So pretty much what the title says. Using nn.Linear and manually implementing it keeps giving me different results. The loss for nn.Linear is much higher than the loss I see when I manually implement it (to the point where results from nn.Linear is unusable).

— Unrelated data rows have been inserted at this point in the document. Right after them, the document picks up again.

-- pv_equiv track=rewrite | github.com/BasicGenomics/BaseCode | workflow/scripts/make_sample_files.py | get_forward_and_reverse_sequences
-- ===== SOURCE A (Python) =====
-- complement = {'A': 'T', 'C': 'G', 'G': 'C', 'T': 'A', 'N': 'N'}
--
-- def reverse_complement(seq):
--     return ''.join([complement[s] for s in seq][::-1])
--
-- def get_forward_and_reverse_sequences(index_sequence_map):
--     index1_sequences_forward = []
--     index2_sequences_forward = []
--     index1_sequences_reverse = []
--     index2_sequences_reverse = []
--     for name, barcodes in index_sequence_map.items():
--         if barcodes is None or name is None:
--             continue
--         if 'Fw' in name:
--             for barcode in barcodes.split(';'):
--                 index1_sequences_forward.append(barcode)
--                 index1_sequences_reverse.append(reverse_complement(barcode))
--         elif 'Rv' in name:
--             for barcode in barcodes.split(';'):
--                 index2_sequences_forward.append(barcode)
--                 index2_sequences_reverse.append(reverse_complement(barcode))
--     return index1_sequences_forward, index1_sequences_reverse, index2_sequences_forward, index2_sequences_reverse
-- ===== SOURCE B (Python) =====
-- def reverse_complement(seq):
--     # recursive: rc(seq) = rc(tail) + complement(head)
--     if seq == '':
--         return ''
--     return reverse_complement(seq[1:]) + 'TGCAN'['ACGTN'.index(seq[0])]
--
-- def get_forward_and_reverse_sequences(index_sequence_map):
--     # two independent comprehension scans (Fw names; then Rv-but-not-Fw names, matching A's elif),
--     # then the reverse lists are derived from the forward lists
--     fw = [b for name, bcs in index_sequence_map.items()
--           if name is not None and bcs is not None and 'Fw' in name
--           for b in bcs.split(';')]
--     rv = [b for name, bcs in index_sequence_map.items()
--           if name is not None and bcs is not None and 'Fw' not in name and 'Rv' in name
--           for b in bcs.split(';')]
--     return fw, [reverse_complement(b) for b in fw], rv, [reverse_complement(b) for b in rv]
-- ===== Notes on version B (the rewrite author's own statement) =====
-- stated objective: alternative
-- what changed: A's single interleaved loop with four accumulator lists is replaced by two independent comprehension scans of the map (Fw names, then Rv-not-Fw names) collecting only forward barcodes, with the two reverse lists derived afterwards by mapping; reverse_complement is rewritten as structural recursion (rc(tail)+complement(head)) with the complement taken by positional string indexing instead of a dict.
import Mathlib
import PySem

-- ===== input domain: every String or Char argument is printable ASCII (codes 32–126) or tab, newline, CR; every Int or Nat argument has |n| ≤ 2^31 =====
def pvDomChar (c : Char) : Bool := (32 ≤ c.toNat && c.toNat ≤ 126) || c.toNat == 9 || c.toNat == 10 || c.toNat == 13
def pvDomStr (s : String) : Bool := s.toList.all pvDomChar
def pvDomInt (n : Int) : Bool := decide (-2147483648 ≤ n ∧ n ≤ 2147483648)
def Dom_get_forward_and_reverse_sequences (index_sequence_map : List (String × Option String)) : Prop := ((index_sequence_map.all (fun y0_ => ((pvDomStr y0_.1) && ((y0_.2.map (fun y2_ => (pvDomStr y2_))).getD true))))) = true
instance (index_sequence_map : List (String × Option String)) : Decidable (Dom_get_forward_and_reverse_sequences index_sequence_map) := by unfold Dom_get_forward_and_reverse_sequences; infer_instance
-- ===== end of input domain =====

-- B replaces A's interleaved four-accumulator loop by two independent comprehension scans
-- collecting forward barcodes plus map-derived reverse lists, with a recursive reverse
-- complement; objective: alternative. Equal return value on Pre_.

-- shared primitive: barcodes.split(';') — sep ";" is a nonempty literal, so PySem.Str.split? is always some
def pvSplitSemi (s : String) : List String := (PySem.Str.split? s ";").getD []

-- ===== PORT A =====
def pvComplement : PySem.Dict Char Char :=
  PySem.Dict.ofList [('A','T'), ('C','G'), ('G','C'), ('T','A'), ('N','N')]

-- complement[s] raises KeyError on other characters; the port uses getD with a dummy '?' there —
-- Pre_get_forward_and_reverse_sequences excludes exactly those inputs.
def reverse_complement (seq : String) : String :=
  String.mk ((seq.toList.map (fun s => pvComplement.getD s '?')).reverse)

def get_forward_and_reverse_sequences (index_sequence_map : List (String × Option String)) : List String × List String × List String × List String :=
  index_sequence_map.foldl
    (fun acc p =>
      match p.2 with
      | none => acc
      | some barcodes =>
        if PySem.Str.isIn "Fw" p.1 then
          (pvSplitSemi barcodes).foldl
            (fun a b => (a.1 ++ [b], a.2.1 ++ [reverse_complement b], a.2.2.1, a.2.2.2)) acc
        else if PySem.Str.isIn "Rv" p.1 then
          (pvSplitSemi barcodes).foldl
            (fun a b => (a.1, a.2.1, a.2.2.1 ++ [b], a.2.2.2 ++ [reverse_complement b])) acc
        else acc)
    ([], [], [], [])

-- ===== PORT B =====
-- 'TGCAN'['ACGTN'.index(c)]; .index raises ValueError on other characters (excluded by Pre_), '?' stands in
def pvCompB (c : Char) : Char :=
  match PySem.List.index? ("ACGTN".toList) c with
  | some i => (PySem.List.pyGet? ("TGCAN".toList) i).getD '?'
  | none => '?'

-- Source B's recursion rc(seq) = rc(seq[1:]) + comp(seq[0]), transcribed on the character list
def pvRcChars : List Char → List Char
  | [] => []
  | c :: rest => pvRcChars rest ++ [pvCompB c]

def reverse_complement_alt (seq : String) : String := String.mk (pvRcChars seq.toList)

def get_forward_and_reverse_sequences_alt (index_sequence_map : List (String × Option String)) : List String × List String × List String × List String :=
  let fw := index_sequence_map.flatMap (fun p =>
    match p.2 with
    | none => []
    | some b => if PySem.Str.isIn "Fw" p.1 then pvSplitSemi b else [])
  let rv := index_sequence_map.flatMap (fun p =>
    match p.2 with
    | none => []
    | some b => if !PySem.Str.isIn "Fw" p.1 && PySem.Str.isIn "Rv" p.1 then pvSplitSemi b else [])
  (fw, fw.map reverse_complement_alt, rv, rv.map reverse_complement_alt)

-- ===== PRECONDITION & SPEC =====
-- Pre_ excludes exactly the inputs on which A raises KeyError (and B ValueError): an entry whose name
-- contains 'Fw' or 'Rv' and whose barcode string contains a character outside 'ACGTN' (';' aside).
def Pre_get_forward_and_reverse_sequences (index_sequence_map : List (String × Option String)) : Prop :=
  index_sequence_map.all (fun p =>
    match p.2 with
    | none => true
    | some b =>
      !(PySem.Str.isIn "Fw" p.1 || PySem.Str.isIn "Rv" p.1) ||
      (pvSplitSemi b).all (fun part =>
        part.toList.all (fun c => (['A','C','G','T','N'] : List Char).contains c))) = true
instance (index_sequence_map : List (String × Option String)) : Decidable (Pre_get_forward_and_reverse_sequences index_sequence_map) := by unfold Pre_get_forward_and_reverse_sequences; infer_instance

def pvWitness_get_forward_and_reverse_sequences : (List (String × Option String)) :=
  [("i7 Fw", some "ACGT;TTN"), ("i5 Rv", some "GG"), ("none", none), ("other", some "xyz")]

def Spec_get_forward_and_reverse_sequences (index_sequence_map : List (String × Option String)) (out : List String × List String × List String × List String) : Prop := out = get_forward_and_reverse_sequences_alt index_sequence_map
instance (index_sequence_map : List (String × Option String)) (out : List String × List String × List String × List String) : Decidable (Spec_get_forward_and_reverse_sequences index_sequence_map out) := by unfold Spec_get_forward_and_reverse_sequences; infer_instance

-- ===== CLAIM (what is proved, stated in full; the proofs are below) =====
def Claim_equal_get_forward_and_reverse_sequences : Prop := ∀ (index_sequence_map : List (String × Option String)), Dom_get_forward_and_reverse_sequences index_sequence_map → Pre_get_forward_and_reverse_sequences index_sequence_map → Spec_get_forward_and_reverse_sequences index_sequence_map (get_forward_and_reverse_sequences index_sequence_map)

-- ===== LEMMAS AND PROOFS =====

-- B's recursion is the reversed map of the per-character complement
theorem pvRcChars_eq (l : List Char) : pvRcChars l = (l.map pvCompB).reverse := by
  induction l with
  | nil => rfl
  | cons c rest ih => simp [pvRcChars, ih]

-- the two reverse complements agree on strings over {A,C,G,T,N}
theorem pv_rc_eq (s : String)
    (h : ∀ c ∈ s.toList, (['A','C','G','T','N'] : List Char).contains c = true) :
    reverse_complement s = reverse_complement_alt s := by
  unfold reverse_complement reverse_complement_alt
  rw [pvRcChars_eq]
  congr 2
  apply List.map_congr_left
  intro c hc
  have := h c hc
  simp only [List.contains_eq_mem, List.mem_cons, decide_eq_true_eq] at this
  rcases this with h | h | h | h | h | h
  · subst h; decide
  · subst h; decide
  · subst h; decide
  · subst h; decide
  · subst h; decide
  · simp at h

-- A's Fw inner loop appends the parts to the first list and their reverse complements to the second
theorem pv_innerFw (parts : List String) (f1 r1 f2 r2 : List String) :
    parts.foldl (fun a b => (a.1 ++ [b], a.2.1 ++ [reverse_complement b], a.2.2.1, a.2.2.2))
      (f1, r1, f2, r2)
    = (f1 ++ parts, r1 ++ parts.map reverse_complement, f2, r2) := by
  induction parts generalizing f1 r1 with
  | nil => simp
  | cons p ps ih => simp [List.foldl_cons, ih]

theorem pv_innerRv (parts : List String) (f1 r1 f2 r2 : List String) :
    parts.foldl (fun a b => (a.1, a.2.1, a.2.2.1 ++ [b], a.2.2.2 ++ [reverse_complement b]))
      (f1, r1, f2, r2)
    = (f1, r1, f2 ++ parts, r2 ++ parts.map reverse_complement) := by
  induction parts generalizing f2 r2 with
  | nil => simp
  | cons p ps ih => simp [List.foldl_cons, ih]

-- main loop invariant: A's four-list fold equals the two flatMap scans with map-derived reverse lists
theorem pv_main (m : List (String × Option String))
    (h : Pre_get_forward_and_reverse_sequences m) (f1 f2 : List String) :
    m.foldl
      (fun acc p =>
        match p.2 with
        | none => acc
        | some barcodes =>
          if PySem.Str.isIn "Fw" p.1 then
            (pvSplitSemi barcodes).foldl
              (fun a b => (a.1 ++ [b], a.2.1 ++ [reverse_complement b], a.2.2.1, a.2.2.2)) acc
          else if PySem.Str.isIn "Rv" p.1 then
            (pvSplitSemi barcodes).foldl
              (fun a b => (a.1, a.2.1, a.2.2.1 ++ [b], a.2.2.2 ++ [reverse_complement b])) acc
          else acc)
      (f1, f1.map reverse_complement_alt, f2, f2.map reverse_complement_alt)
    = (let fw := f1 ++ m.flatMap (fun p =>
          match p.2 with
          | none => []
          | some b => if PySem.Str.isIn "Fw" p.1 then pvSplitSemi b else [])
       let rv := f2 ++ m.flatMap (fun p =>
          match p.2 with
          | none => []
          | some b => if !PySem.Str.isIn "Fw" p.1 && PySem.Str.isIn "Rv" p.1 then pvSplitSemi b else [])
       (fw, fw.map reverse_complement_alt, rv, rv.map reverse_complement_alt)) := by
  induction m generalizing f1 f2 with
  | nil => simp
  | cons p ps ih =>
    unfold Pre_get_forward_and_reverse_sequences at h
    simp only [List.all_cons, Bool.and_eq_true] at h
    obtain ⟨hp, hps⟩ := h
    have hPre : Pre_get_forward_and_reverse_sequences ps := by
      unfold Pre_get_forward_and_reverse_sequences; exact hps
    simp only [List.foldl_cons, List.flatMap_cons]
    cases hb : p.2 with
    | none => simpa using ih hPre f1 f2
    | some b =>
      simp only [hb] at hp ⊢
      by_cases hFw : PySem.Str.isIn "Fw" p.1 = true
      · have hchars : ∀ part ∈ pvSplitSemi b,
            ∀ c ∈ part.toList, (['A','C','G','T','N'] : List Char).contains c = true := by
          simp only [hFw, Bool.true_or, Bool.not_true, Bool.false_or, List.all_eq_true] at hp
          intro part hpart c hc
          exact hp part hpart c hc
        have hmap : (pvSplitSemi b).map reverse_complement
            = (pvSplitSemi b).map reverse_complement_alt := by
          apply List.map_congr_left
          intro part hpart
          exact pv_rc_eq part (hchars part hpart)
        simp only [hFw, if_true, pv_innerFw, hmap, ← List.map_append, Bool.not_true,
          Bool.false_and, if_neg (by simp : ¬ (false = true))]
        simpa [List.append_assoc] using ih hPre (f1 ++ pvSplitSemi b) f2
      · by_cases hRv : PySem.Str.isIn "Rv" p.1 = true
        · have hchars : ∀ part ∈ pvSplitSemi b,
              ∀ c ∈ part.toList, (['A','C','G','T','N'] : List Char).contains c = true := by
            simp only [hRv, Bool.or_true, Bool.not_true, Bool.false_or, List.all_eq_true] at hp
            intro part hpart c hc
            exact hp part hpart c hc
          have hmap : (pvSplitSemi b).map reverse_complement
              = (pvSplitSemi b).map reverse_complement_alt := by
            apply List.map_congr_left
            intro part hpart
            exact pv_rc_eq part (hchars part hpart)
          have hFw' : PySem.Str.isIn "Fw" p.1 = false := by simpa using hFw
          simp only [hFw', hRv, Bool.false_eq_true, if_false, if_true, pv_innerRv, hmap,
            ← List.map_append, Bool.not_false, Bool.true_and]
          simpa [List.append_assoc] using ih hPre f1 (f2 ++ pvSplitSemi b)
        · have hFw' : PySem.Str.isIn "Fw" p.1 = false := by simpa using hFw
          have hRv' : PySem.Str.isIn "Rv" p.1 = false := by simpa using hRv
          simp only [hFw', hRv', Bool.false_eq_true, if_false, Bool.and_false]
          simpa using ih hPre f1 f2

-- ===== VERDICT (by name: the statement is the Claim_ definition above) =====
theorem get_forward_and_reverse_sequences_spec : Claim_equal_get_forward_and_reverse_sequences := by
  unfold Claim_equal_get_forward_and_reverse_sequences
  intro m _ hPre
  unfold Spec_get_forward_and_reverse_sequences
  unfold get_forward_and_reverse_sequences get_forward_and_reverse_sequences_alt
  have := pv_main m hPre [] []
  simpa using this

Here is the code that I have.

Manual Implementation:

```
num_cols = 3 # Postive, Negative, Neutral
A = torch.randn((1, num_cols), requires_grad=True)
b = torch.randn(1, requires_grad=True)
def model(X):
return A.mm(x_data) + b
def loss(y_predicted, y_target):
return torch.sqrt(torch.mean((y_predicted - y_target) ** 2))
optimizer = torch.optim.Adam([A, b], lr=10)
num_epochs = 10000
with trange(num_epochs, desc="Training Multi-variable Linear Regression") as progress_bar:
for _ in progress_bar:
optimizer.zero_grad()
y_pred = model(x_data)
curr_loss = loss(y_pred, y_data)
curr_loss.backward()
optimizer.step()
progress_bar.set_postfix(loss=curr_loss.data)
# print(f"Epoch: {curr_epoch}, Loss: {curr_loss}")
```

Graph Produced:

Weights after training: `tensor([[ 165.0836, 307.2172, -130.3902]], requires_grad=True)`

PyTorch’s Linear Layer:

```
class PlainSentimentCaster(nn.Module):
def __init__(self, DIM_FEATURES=3):
super().__init__()
self.DIM_FEATURES = DIM_FEATURES
self.lin_layer1 = nn.Linear(self.DIM_FEATURES, 1)
self.lin_layer1.weight = nn.Parameter(torch.randn((1, num_cols), requires_grad=True))
def forward(self, X):
return self.lin_layer1(X)
def train(model: nn.Module, X, Y_target, num_epochs=10000):
optimizer = torch.optim.Adam(model.parameters(), lr=10)
with trange(num_epochs, desc="Training TF-IDF Sentiment Linear Layer Model") as progress_bar:
for _ in progress_bar:
optimizer.zero_grad()
y_pred = model.forward(X)
curr_loss = loss(y_pred, Y_target)
curr_loss.backward()
optimizer.step()
progress_bar.set_postfix(loss=curr_loss.data)
baseline_model_3 = PlainSentimentCaster(DIM_FEATURES=3)
train(baseline_model_3, x_data.float().t(), y_data.float().t())
```

Graph Produced:

https://imgur.com/a/WKtgzUU

Weights after training: `tensor([[-0.9212, -1.6551, 2.8089]], requires_grad=True)`

Does anyone know what might be going on here?